Required action:
For the entries below, report the number of lines where the string "Function" appears, and only that number.

Supplied entries: Begin

-- pv_equiv track=rewrite | github.com/EgorKonstrukt/UniversalPhysicsSimulationToolkit | UPST/modules/graph_manager.py | _apply_line_style
-- ===== SOURCE A (Python) =====
-- def _apply_line_style(points, style):
--     if style=='solid' or len(points)<2: return [points]
--     step = 4 if style=='dotted' else 8
--     segments,current = [],[]
--     for i,p in enumerate(points):
--         current.append(p)
--         if i%step==step-1:
--             segments.append(current)
--             current = []
--     if current: segments.append(current)
--     return segments
-- ===== SOURCE B (Python) =====
-- def _apply_line_style(points, style):
--     if style == 'solid' or len(points) < 2:
--         return [points]
--     step = 4 if style == 'dotted' else 8
--     return [points[i:i+step] for i in range(0, len(points), step)]
-- ===== Notes on version B (the rewrite author's own statement) =====
-- stated objective: simpler
-- what changed: Replaces the per-element loop with a modulo counter and running 'current' accumulator by direct index slicing: segments are carved out as points[i:i+step] for i in range(0, len(points), step), eliminating all mutable accumulator state.
import Mathlib
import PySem

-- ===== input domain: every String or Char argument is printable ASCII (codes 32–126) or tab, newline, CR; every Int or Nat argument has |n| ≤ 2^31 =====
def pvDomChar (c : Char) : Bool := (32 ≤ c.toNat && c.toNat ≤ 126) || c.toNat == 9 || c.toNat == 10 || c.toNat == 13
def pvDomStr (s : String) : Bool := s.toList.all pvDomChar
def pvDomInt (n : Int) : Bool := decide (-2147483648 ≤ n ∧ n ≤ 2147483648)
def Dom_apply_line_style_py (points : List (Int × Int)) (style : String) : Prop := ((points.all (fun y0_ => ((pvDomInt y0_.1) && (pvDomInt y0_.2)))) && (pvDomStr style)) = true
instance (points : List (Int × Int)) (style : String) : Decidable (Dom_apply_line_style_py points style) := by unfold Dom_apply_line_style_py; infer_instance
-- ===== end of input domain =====

-- B replaces A's modulo-counter/accumulator loop by direct index slicing (simpler, same cost).

-- ===== PORT A =====
-- literal transliteration of A: fold over enumerate(points) carrying (segments, current),
-- flushing current when i % step == step - 1, plus the final 'if current' flush.
def apply_line_style_py (points : List (Int × Int)) (style : String) : List (List (Int × Int)) :=
  if style = "solid" ∨ points.length < 2 then [points]
  else
    let step : Int := if style = "dotted" then 4 else 8
    let st := (PySem.List.enumerate points 0).foldl
      (fun (st : List (List (Int × Int)) × List (Int × Int)) ip =>
        let current := st.2 ++ [ip.2]
        if PySem.Int.mod ip.1 step = step - 1 then (st.1 ++ [current], []) else (st.1, current))
      ([], [])
    if st.2 ≠ [] then st.1 ++ [st.2] else st.1

-- ===== PORT B =====
-- literal transliteration of B: [points[i:i+step] for i in range(0, len(points), step)]
def apply_line_style_py_alt (points : List (Int × Int)) (style : String) : List (List (Int × Int)) :=
  if style = "solid" ∨ points.length < 2 then [points]
  else
    let step : Int := if style = "dotted" then 4 else 8
    (PySem.List.pyRange 0 points.length step).map
      (fun i => PySem.List.slice points (some i) (some (i + step)))

-- ===== PRECONDITION & SPEC =====
def Spec_apply_line_style_py (points : List (Int × Int)) (style : String) (out : List (List (Int × Int))) : Prop := out = apply_line_style_py_alt points style
instance (points : List (Int × Int)) (style : String) (out : List (List (Int × Int))) : Decidable (Spec_apply_line_style_py points style out) := by unfold Spec_apply_line_style_py; infer_instance

-- ===== CLAIM (what is proved, stated in full; the proofs are below) =====
def Claim_equal_apply_line_style_py : Prop := ∀ (points : List (Int × Int)) (style : String), Dom_apply_line_style_py points style → Spec_apply_line_style_py points style (apply_line_style_py points style)

-- ===== LEMMAS AND PROOFS =====

-- A's loop body and the final flush, named for the proofs
def pvStep (s : Int) (st : List (List (Int × Int)) × List (Int × Int)) (ip : Int × (Int × Int)) :
    List (List (Int × Int)) × List (Int × Int) :=
  let current := st.2 ++ [ip.2]
  if PySem.Int.mod ip.1 s = s - 1 then (st.1 ++ [current], []) else (st.1, current)

def pvFlush (st : List (List (Int × Int)) × List (Int × Int)) : List (List (Int × Int)) :=
  if st.2 ≠ [] then st.1 ++ [st.2] else st.1

-- the common normal form both ports are reduced to: chunks of size s (intended for 1 ≤ s)
def pvChunks (s : Nat) : List (Int × Int) → List (List (Int × Int))
  | [] => []
  | p :: t => ((p :: t).take s) :: pvChunks s (t.drop (s - 1))
termination_by l => l.length
decreasing_by simp

theorem pvChunks_nil (s : Nat) : pvChunks s [] = [] := by rw [pvChunks.eq_def]

theorem pvChunks_cons (s : Nat) (p : Int × Int) (t : List (Int × Int)) :
    pvChunks s (p :: t) = ((p :: t).take s) :: pvChunks s (t.drop (s - 1)) := by rw [pvChunks.eq_def]

-- A's loop state folded into the final value: cur is the partially filled chunk,
-- c = i % s is how many slots of the current chunk are already used.
def pvGlue (s c : Nat) (cur : List (Int × Int)) (l : List (Int × Int)) : List (List (Int × Int)) :=
  match l with
  | [] => if cur = [] then [] else [cur]
  | _ :: _ => (cur ++ l.take (s - c)) :: pvChunks s (l.drop (s - c))

theorem pvGlue_zero (s : Nat) (hs : 1 ≤ s) (l : List (Int × Int)) :
    pvGlue s 0 [] l = pvChunks s l := by
  cases l with
  | nil => simp [pvGlue, pvChunks_nil]
  | cons p t =>
    have hdrop : (p :: t).drop s = t.drop (s - 1) := by
      cases s with
      | zero => omega
      | succ s' => simp [List.drop_succ_cons]
    rw [pvChunks_cons]
    simp [pvGlue, hdrop]

theorem pvGlue_flush (s : Nat) (hs : 1 ≤ s) (cur : List (Int × Int)) (p : Int × Int)
    (t : List (Int × Int)) : pvGlue s (s - 1) cur (p :: t) = (cur ++ [p]) :: pvChunks s t := by
  have h1 : s - (s - 1) = 1 := by omega
  simp only [pvGlue, h1]
  simp

theorem pvGlue_acc (s c : Nat) (hc : c + 1 < s) (cur : List (Int × Int)) (p : Int × Int)
    (t : List (Int × Int)) : pvGlue s c cur (p :: t) = pvGlue s (c + 1) (cur ++ [p]) t := by
  have h1 : s - c = (s - (c + 1)) + 1 := by omega
  cases t with
  | nil =>
    simp only [pvGlue, h1, List.take_succ_cons, List.drop_succ_cons]
    simp [pvChunks_nil]
  | cons q u =>
    simp only [pvGlue, h1, List.take_succ_cons, List.drop_succ_cons]
    simp

theorem pvMod_cast (i s : Nat) : PySem.Int.mod (i : Int) (s : Int) = ((i % s : Nat) : Int) := by
  unfold PySem.Int.mod
  rw [Int.fmod_eq_emod]
  rw [if_pos (Or.inl (by positivity : (0 : Int) ≤ (s : Int))), add_zero]
  exact (Int.natCast_mod i s).symm

theorem pvA_loop (s : Nat) (hs : 1 ≤ s) :
    ∀ (l : List (Int × Int)) (i : Nat) (segs : List (List (Int × Int))) (cur : List (Int × Int)),
    pvFlush (((PySem.List.enumerate l (i : Int)).foldl (pvStep (s : Int)) (segs, cur)))
      = segs ++ pvGlue s (i % s) cur l := by
  intro l
  induction l with
  | nil =>
    intro i segs cur
    rw [PySem.List.enumerate_nil, List.foldl_nil]
    unfold pvFlush pvGlue
    by_cases h : cur = [] <;> simp [h]
  | cons p t IH =>
    intro i segs cur
    rw [PySem.List.enumerate_cons, List.foldl_cons]
    have hcast : ((i : Int) + 1) = ((i + 1 : Nat) : Int) := by push_cast; ring
    by_cases hc : i % s = s - 1
    · have hstep : pvStep (s : Int) (segs, cur) ((i : Int), p) = (segs ++ [cur ++ [p]], []) := by
        unfold pvStep
        rw [if_pos]
        rw [pvMod_cast, hc]
        omega
      rw [hstep, hcast, IH (i + 1) (segs ++ [cur ++ [p]]) []]
      have h2 : (i + 1) % s = 0 := by
        rcases Nat.lt_or_ge 1 s with h | h
        · rw [Nat.add_mod, Nat.mod_eq_of_lt h, hc, Nat.sub_add_cancel hs, Nat.mod_self]
        · have hs1 : s = 1 := by omega
          simp [hs1, Nat.mod_one]
      rw [h2, pvGlue_zero s hs, hc, pvGlue_flush s hs]
      simp
    · have hlt : i % s < s - 1 := by
        have := Nat.mod_lt i (show 0 < s by omega)
        omega
      have hstep : pvStep (s : Int) (segs, cur) ((i : Int), p) = (segs, cur ++ [p]) := by
        unfold pvStep
        rw [if_neg]
        rw [pvMod_cast]
        omega
      rw [hstep, hcast, IH (i + 1) segs (cur ++ [p])]
      have h2 : (i + 1) % s = i % s + 1 := by
        have hs2 : 1 < s := by omega
        rw [Nat.add_mod, Nat.mod_eq_of_lt hs2, Nat.mod_eq_of_lt (by omega : i % s + 1 < s)]
      rw [h2, pvGlue_acc s (i % s) (by omega) cur p t]

-- B's slice comprehension computes pvChunks: first a pure Nat statement by fuel induction
theorem pvB_nat (s : Nat) (hs : 1 ≤ s) :
    ∀ (n : Nat) (l : List (Int × Int)) (m : Nat), l.length ≤ n → m = (l.length + s - 1) / s →
    (List.range m).map (fun k => (l.drop (s * k)).take s) = pvChunks s l := by
  intro n
  induction n with
  | zero =>
    intro l m hl hm
    have hnil : l = [] := List.length_eq_zero_iff.mp (by omega)
    subst hnil
    have : m = 0 := by
      rw [hm]
      exact Nat.div_eq_of_lt (by simp; omega)
    simp [this, pvChunks_nil]
  | succ n IH =>
    intro l m hl hm
    cases l with
    | nil =>
      have : m = 0 := by
        rw [hm]
        exact Nat.div_eq_of_lt (by simp; omega)
      simp [this, pvChunks_nil]
    | cons p t =>
      have hn : (p :: t).length = t.length + 1 := by simp
      have hm1 : 1 ≤ m := by
        rw [hm, hn, Nat.le_div_iff_mul_le (by omega)]
        omega
      obtain ⟨m', rfl⟩ : ∃ m', m = m' + 1 := ⟨m - 1, by omega⟩
      rw [List.range_succ_eq_map, List.map_cons, List.map_map]
      have h0 : ((p :: t).drop (s * 0)).take s = (p :: t).take s := by simp
      rw [h0, pvChunks_cons]
      congr 1
      have hfun : ((fun k => ((p :: t).drop (s * k)).take s) ∘ Nat.succ)
           = (fun k => ((t.drop (s - 1)).drop (s * k)).take s) := by
        funext k
        simp only [Function.comp]
        rw [List.drop_drop]
        have harg : s * (k + 1) = (s * k + (s - 1)) + 1 := by
          cases s with
          | zero => omega
          | succ s' => ring_nf; omega
        rw [show Nat.succ k = k + 1 from rfl, harg, List.drop_succ_cons]
        rw [Nat.add_comm (s * k) (s - 1), ← List.drop_drop]
      rw [hfun]
      apply IH
      · simp
        omega
      · have hlen : (t.drop (s - 1)).length = t.length - (s - 1) := by simp
        rw [hlen]
        have hm2 : m' + 1 = (t.length + 1 + s - 1) / s := by rw [hm, hn]
        by_cases hts : t.length + 1 ≤ s
        · have h1 : (t.length + 1 + s - 1) / s = 1 :=
            Nat.div_eq_of_lt_le (by omega) (by omega)
          have h2 : (t.length - (s - 1) + s - 1) / s = 0 := Nat.div_eq_of_lt (by omega)
          omega
        · have h1 : t.length + 1 + s - 1 = t.length + s := by omega
          have h2 : t.length - (s - 1) + s - 1 = t.length := by omega
          rw [h2]
          rw [h1, Nat.add_div_right _ (by omega)] at hm2
          omega

theorem pvB_chunks (s : Nat) (hs : 1 ≤ s) (l : List (Int × Int)) :
    (PySem.List.pyRange 0 l.length (s : Int)).map
      (fun i => PySem.List.slice l (some i) (some (i + (s : Int)))) = pvChunks s l := by
  rw [PySem.List.pyRange_of_pos _ _ (by exact_mod_cast hs)]
  by_cases hl : l.length = 0
  · rw [if_neg (by omega : ¬ ((0 : Int) < (l.length : Int)))]
    rw [List.length_eq_zero_iff.mp hl]
    simp [pvChunks_nil]
  · rw [if_pos (by exact_mod_cast Nat.pos_of_ne_zero hl)]
    have hcount : (((l.length : Int) - 0 + (s : Int) - 1) / (s : Int)).toNat = (l.length + s - 1) / s := by
      have h1 : ((l.length : Int) - 0 + (s : Int) - 1) = ((l.length + s - 1 : Nat) : Int) := by
        omega
      rw [h1, ← Int.natCast_div, Int.toNat_natCast]
    rw [hcount, List.map_map, ← pvB_nat s hs l.length l _ le_rfl rfl]
    apply List.map_congr_left
    intro k _
    simp only [Function.comp]
    rw [zero_add]
    rw [show ((s : Int) * (k : Int)) = ((s * k : Nat) : Int) by push_cast; ring]
    rw [PySem.List.slice_natCast_add]

-- one non-trivial branch, for a fixed chunk size s: A's fold = B's slice map
theorem pvBranch (points : List (Int × Int)) (s : Nat) (hs : 1 ≤ s) :
    pvFlush ((PySem.List.enumerate points 0).foldl (pvStep (s : Int)) ([], []))
      = (PySem.List.pyRange 0 points.length (s : Int)).map
          (fun i => PySem.List.slice points (some i) (some (i + (s : Int)))) := by
  rw [pvB_chunks s hs points]
  have := pvA_loop s hs points 0 [] []
  rw [show ((0 : Nat) : Int) = (0 : Int) by rfl] at this
  rw [this, Nat.zero_mod, pvGlue_zero s hs]
  simp

-- ===== VERDICT (by name: the statement is the Claim_ definition above) =====
theorem apply_line_style_py_spec : Claim_equal_apply_line_style_py := by
  intro points style _
  unfold Spec_apply_line_style_py apply_line_style_py apply_line_style_py_alt
  by_cases hg : style = "solid" ∨ points.length < 2
  · rw [if_pos hg, if_pos hg]
  · rw [if_neg hg, if_neg hg]
    by_cases hd : style = "dotted"
    · subst hd
      simp only [reduceIte]
      exact pvBranch points 4 (by omega)
    · simp only [if_neg hd]
      exact pvBranch points 8 (by omega)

Supplied entries: End

Task result:
2